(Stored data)
-- bridge: port B computes pvBN past the guard
theorem alt_eq_BN (L : List Int) (n : Int) (hg : ¬ (L = [] ∨ n ≤ 0)) :
    Extract_Consecutive_alt L n = pvBN L n := by
  unfold Extract_Consecutive_alt
  rw [if_neg hg]
  simp only []
  have hrange : PySem.List.pyRange 0 (L.length : Int) 1
      = (List.range L.length).map (fun k : Nat => (k : Int)) := by
    rw [PySem.List.pyRange_one]
    simp
  rw [hrange, List.filter_map]
  have hcond : ((fun i : Int =>
        (i == 0 || !(PySem.List.pyGetD L i 0 == PySem.List.pyGetD L (i - 1) 0))) ∘
          (fun k : Nat => (k : Int))) = pvCond L := by
    funext k
    cases k with
    | zero => simp [pvCond]
    | succ j =>
      simp only [Function.comp_apply, pvCond]
      have h0 : ((((j + 1 : Nat) : Int)) == (0 : Int)) = false := by
        simp only [beq_eq_false_iff_ne, ne_eq]
        push_cast
        omega
      have h0' : (((j + 1 : Nat)) == (0 : Nat)) = false := by simp
      have e2 : ((j + 1 : Nat) : Int) - 1 = ((j : Nat) : Int) := by push_cast; ring
      rw [h0, h0', e2, PySem.List.pyGetD_natCast, PySem.List.pyGetD_natCast]
      simp
  rw [hcond]
  have hstarts : ((pvS L).map (fun k : Nat => (k : Int))) ++ [(L.length : Int)]
      = (pvAug L).map (fun k : Nat => (k : Int)) := by
    simp [pvAug]
  rw [show (List.range L.length).filter (pvCond L) = pvS L from rfl, hstarts]
  rw [← List.map_tail, List.zip_map, List.filter_map, List.map_map]
  have hpred : ((fun p : Int × Int => (p.2 - p.1 == n)) ∘
        Prod.map (fun k : Nat => (k : Int)) (fun k : Nat => (k : Int)))
      = (fun p : Nat × Nat => ((p.2 : Int) - (p.1 : Int) == n)) := by
    funext p
    cases p with
    | mk a b => simp [Prod.map]
  have hval : ((fun p : Int × Int => PySem.List.pyGetD L p.1 0) ∘
        Prod.map (fun k : Nat => (k : Int)) (fun k : Nat => (k : Int)))
      = (fun p : Nat × Nat => L.getD p.1 0) := by
    funext p
    cases p with
    | mk a b =>
      simp only [Function.comp_apply, Prod.map]
      exact PySem.List.pyGetD_natCast L a 0
  rw [hpred, hval, pvBN]

-- ---- A side (loop characterization) ----
def pvStep (n : Int) (s : List Int × Int) (p : Int × Int) : List Int × Int :=
  if p.2 = p.1 then (s.1, s.2 + 1)
  else ((if s.2 = n then s.1 ++ [p.1] else s.1), 1)

theorem pyGetD_cons_succ (r : List Int) (a : Int) (k : Nat) (d : Int) :
    PySem.List.pyGetD (a :: r) ((k : Int) + 1) d = PySem.List.pyGetD r (k : Int) d := by
  have h1 : ((k : Int) + 1) = ((k + 1 : Nat) : Int) := by push_cast; ring
  rw [h1, PySem.List.pyGetD_natCast, PySem.List.pyGetD_natCast]
  simp
-- pv_equiv track=rewrite | github.com/khaled-ha/solved_issues | leaderboard/leaderboard.py | get_new_position
-- ===== SOURCE A (Python) =====
-- def get_new_position(player_position, ranked, i):
--     while i!=-1:
--         if player_position < ranked[i]:
--             #for v in range(i+1, i):
--             #    ranked.pop(v)
--             return i +2
--         if player_position == ranked[i]:
--             #for v in range(i+1, i):
--             #    ranked.pop(v)
--             return i + 1
--         ranked.pop(i)
--         i -= 1
--     return 1
-- ===== SOURCE B (Python) =====
-- def get_new_position(player_position, ranked, i):
--     # Forward scan: j = last index k <= i with player_position <= ranked[k] (or -1).
--     j = -1
--     for k in range(i + 1):
--         if player_position <= ranked[k]:
--             j = k
--     # One slice delete reproduces A's per-element pops of indices j+1..i.
--     del ranked[j + 1:i + 1]
--     if j == -1:
--         return 1
--     return j + 1 if player_position == ranked[j] else j + 2
-- ===== Notes on version B (the rewrite author's own statement) =====
-- stated objective: alternative
-- what changed: Replaces A's destructive top-down pop loop with a read-only forward scan keeping the last index whose score is >= player_position, then one slice delete reproducing A's pops; equivalence is about the return value, and B performs the same net mutation of ranked.
-- outside the precondition, e.g. on get_new_position(1, [5, 3], -2): A returns 0, B returns 1; on get_new_position(1, [5, 3], 7): A raises IndexError, B raises IndexError
import Mathlib
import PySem

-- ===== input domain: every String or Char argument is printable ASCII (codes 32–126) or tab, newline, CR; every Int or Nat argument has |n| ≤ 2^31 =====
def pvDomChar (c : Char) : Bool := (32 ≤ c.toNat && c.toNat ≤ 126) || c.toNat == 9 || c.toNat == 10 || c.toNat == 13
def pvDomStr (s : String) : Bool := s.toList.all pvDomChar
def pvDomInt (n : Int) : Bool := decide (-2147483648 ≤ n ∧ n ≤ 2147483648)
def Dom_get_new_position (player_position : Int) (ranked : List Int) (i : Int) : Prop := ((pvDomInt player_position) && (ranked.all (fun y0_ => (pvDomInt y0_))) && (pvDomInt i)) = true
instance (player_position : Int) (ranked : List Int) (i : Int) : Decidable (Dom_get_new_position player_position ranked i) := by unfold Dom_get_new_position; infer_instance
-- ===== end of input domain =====

-- B replaces A's destructive top-down pop loop by a read-only forward scan plus one slice
-- delete (objective: alternative decomposition). A mutates `ranked` in place; the equivalence
-- proved here is about the RETURN value only (B's Python performs the same net mutation).

-- ===== PORT A =====
-- Literal port of A's while-loop: read ranked[i]; on p < / p = return; else pop(i), i -= 1.
-- On an IndexError (pyGet?/pop? = none, excluded by Pre_) the port returns 0.
def get_new_position (player_position : Int) (ranked : List Int) (i : Int) : Int :=
  if i = -1 then 1
  else
    match PySem.List.pyGet? ranked i with
    | none => 0
    | some v =>
      if player_position < v then i + 2
      else if player_position = v then i + 1
      else
        match h2 : PySem.List.pop? ranked i with
        | none => 0
        | some r => get_new_position player_position r.2 (i - 1)
termination_by ranked.length
decreasing_by
  have := PySem.List.length_of_pop?_eq_some ranked h2; omega

-- ===== PORT B =====
-- Literal port of Source B: forward scan j := last k in range(i+1) with p ≤ ranked[k] (else -1),
-- then the return cases.  Source B's `del ranked[j+1:i+1]` only removes indices > j, so the later
-- read ranked[j] equals the original list's ranked[j]; the port reads the original list there,
-- which is exact.  ranked[k] is read with default 0 (in range for every k under Pre_).
def get_new_position_alt (player_position : Int) (ranked : List Int) (i : Int) : Int :=
  let j := (PySem.List.pyRange 0 (i + 1) 1).foldl
    (fun j k => if player_position ≤ PySem.List.pyGetD ranked k 0 then k else j) (-1)
  if j = -1 then 1
  else if player_position = PySem.List.pyGetD ranked j 0 then j + 1 else j + 2

-- ===== PRECONDITION & SPEC =====
-- Pre_ is the natural domain: i a valid position (or -1).  It excludes i ≥ len(ranked), where A
-- raises IndexError, and i < -1, where A's behaviour (raise or return) is an accident of
-- Python's negative-index wraparound, outside the function's natural domain.
def Pre_get_new_position (player_position : Int) (ranked : List Int) (i : Int) : Prop :=
  -1 ≤ i ∧ i < ranked.length
instance (player_position : Int) (ranked : List Int) (i : Int) : Decidable (Pre_get_new_position player_position ranked i) := by unfold Pre_get_new_position; infer_instance

def pvWitness_get_new_position : Int × List Int × Int := (5, [10, 7, 3], 2)

def Spec_get_new_position (player_position : Int) (ranked : List Int) (i : Int) (out : Int) : Prop := out = get_new_position_alt player_position ranked i
instance (player_position : Int) (ranked : List Int) (i : Int) (out : Int) : Decidable (Spec_get_new_position player_position ranked i out) := by unfold Spec_get_new_position; infer_instance

-- ===== CLAIM (what is proved, stated in full; the proofs are below) =====
def Claim_equal_get_new_position : Prop := ∀ (player_position : Int) (ranked : List Int) (i : Int), Dom_get_new_position player_position ranked i → Pre_get_new_position player_position ranked i → Spec_get_new_position player_position ranked i (get_new_position player_position ranked i)

-- ===== LEMMAS AND PROOFS =====

-- Reference backward scan over the ORIGINAL list, at natural depth n (i.e. i = n - 1).
def bref (p : Int) (ranked : List Int) : Nat → Int
  | 0 => 1
  | n + 1 =>
    let v := ranked.getD n 0
    if p < v then (n : Int) + 2
    else if p = v then (n : Int) + 1
    else bref p ranked n

theorem bref_congr (p : Int) (xs ys : List Int) (n : Nat)
    (h : ∀ k, k < n → xs.getD k 0 = ys.getD k 0) : bref p xs n = bref p ys n := by
  induction n with
  | zero => rfl
  | succ n ih =>
    simp only [bref, h n (Nat.lt_succ_self n)]
    rw [ih (fun k hk => h k (Nat.lt_succ_of_lt hk))]

theorem A_eq_bref (p : Int) (n : Nat) : ∀ (ranked : List Int), n ≤ ranked.length →
    get_new_position p ranked ((n : Int) - 1) = bref p ranked n := by
  induction n with
  | zero => intro ranked _; rw [get_new_position.eq_def]; norm_num [bref]
  | succ n ih =>
    intro ranked hlen
    have hn : n < ranked.length := by omega
    have hcast : ((n + 1 : Nat) : Int) - 1 = (n : Int) := by push_cast; ring
    rw [hcast, get_new_position.eq_def]
    simp only [PySem.List.pyGet?_ofNat ranked n hn]
    rw [if_neg (show ¬((n : Int) = -1) by omega)]
    simp only [bref, List.getD_eq_getElem ranked 0 hn]
    by_cases h1 : p < ranked[n]
    · rw [if_pos h1, if_pos h1]
    · rw [if_neg h1, if_neg h1]
      by_cases h2 : p = ranked[n]
      · rw [if_pos h2, if_pos h2]
      · rw [if_neg h2, if_neg h2]
        have hlen' : n ≤ (ranked.eraseIdx n).length := by
          rw [List.length_eraseIdx_of_lt hn]; omega
        split
        · rename_i heq
          rw [PySem.List.pop?_natCast ranked n hn] at heq
          exact absurd heq (by simp)
        · rename_i r heq
          rw [PySem.List.pop?_natCast ranked n hn] at heq
          injection heq with h
          subst h
          rw [ih (ranked.eraseIdx n) hlen']
          apply bref_congr
          intro k hk
          have hk' : k < (ranked.eraseIdx n).length := by omega
          have hkr : k < ranked.length := by omega
          rw [List.getD_eq_getElem _ 0 hk', List.getD_eq_getElem _ 0 hkr]
          simp [List.getElem_eraseIdx, hk]

theorem B_eq_bref (p : Int) (ranked : List Int) (n : Nat) :
    get_new_position_alt p ranked ((n : Int) - 1) = bref p ranked n := by
  induction n with
  | zero =>
    rw [get_new_position_alt]
    norm_num [PySem.List.pyRange_one_eq_nil, bref]
  | succ n ih =>
    have hcast : ((n + 1 : Nat) : Int) - 1 + 1 = (n : Int) + 1 := by push_cast; ring
    have hcast' : ((n : Nat) : Int) - 1 + 1 = (n : Int) := by ring
    rw [get_new_position_alt] at ih ⊢
    rw [hcast'] at ih
    rw [hcast, PySem.List.pyRange_one_succ_right (by omega : (0 : Int) ≤ (n : Int)),
      List.foldl_append]
    simp only [List.foldl_cons, List.foldl_nil, PySem.List.pyGetD_natCast] at ih ⊢
    simp only [bref]
    by_cases h1 : p ≤ ranked.getD n 0
    · rw [if_pos h1, if_neg (show ¬((n : Int) = -1) by omega),
        PySem.List.pyGetD_natCast]
      by_cases h2 : p < ranked.getD n 0
      · rw [if_neg (show ¬(p = ranked.getD n 0) by omega), if_pos h2]
      · have h3 : p = ranked.getD n 0 := le_antisymm h1 (not_lt.mp h2)
        rw [if_pos h3, if_neg h2, if_pos h3]
    · rw [if_neg h1, if_neg (show ¬(p < ranked.getD n 0) by omega),
        if_neg (show ¬(p = ranked.getD n 0) by omega)]
      exact ih

-- ===== VERDICT (by name: the statement is the Claim_ definition above) =====
theorem get_new_position_spec : Claim_equal_get_new_position := by
  intro p ranked i _ hpre
  obtain ⟨h1, h2⟩ := hpre
  unfold Spec_get_new_position
  have hn : i = ((i + 1).toNat : Int) - 1 := by omega
  rw [hn, A_eq_bref p (i + 1).toNat ranked (by omega), B_eq_bref]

> _Aim of the exercise_: Nothing beyond the line containing "(List.range L.length).map (fun" is to be output; the lines above, from the first one onward to that line, are to be transcribed exactly.

> _Written response_:
-- bridge: port B computes pvBN past the guard
theorem alt_eq_BN (L : List Int) (n : Int) (hg : ¬ (L = [] ∨ n ≤ 0)) :
    Extract_Consecutive_alt L n = pvBN L n := by
  unfold Extract_Consecutive_alt
  rw [if_neg hg]
  simp only []
  have hrange : PySem.List.pyRange 0 (L.length : Int) 1
      = (List.range L.length).map (fun k : Nat => (k : Int)) := by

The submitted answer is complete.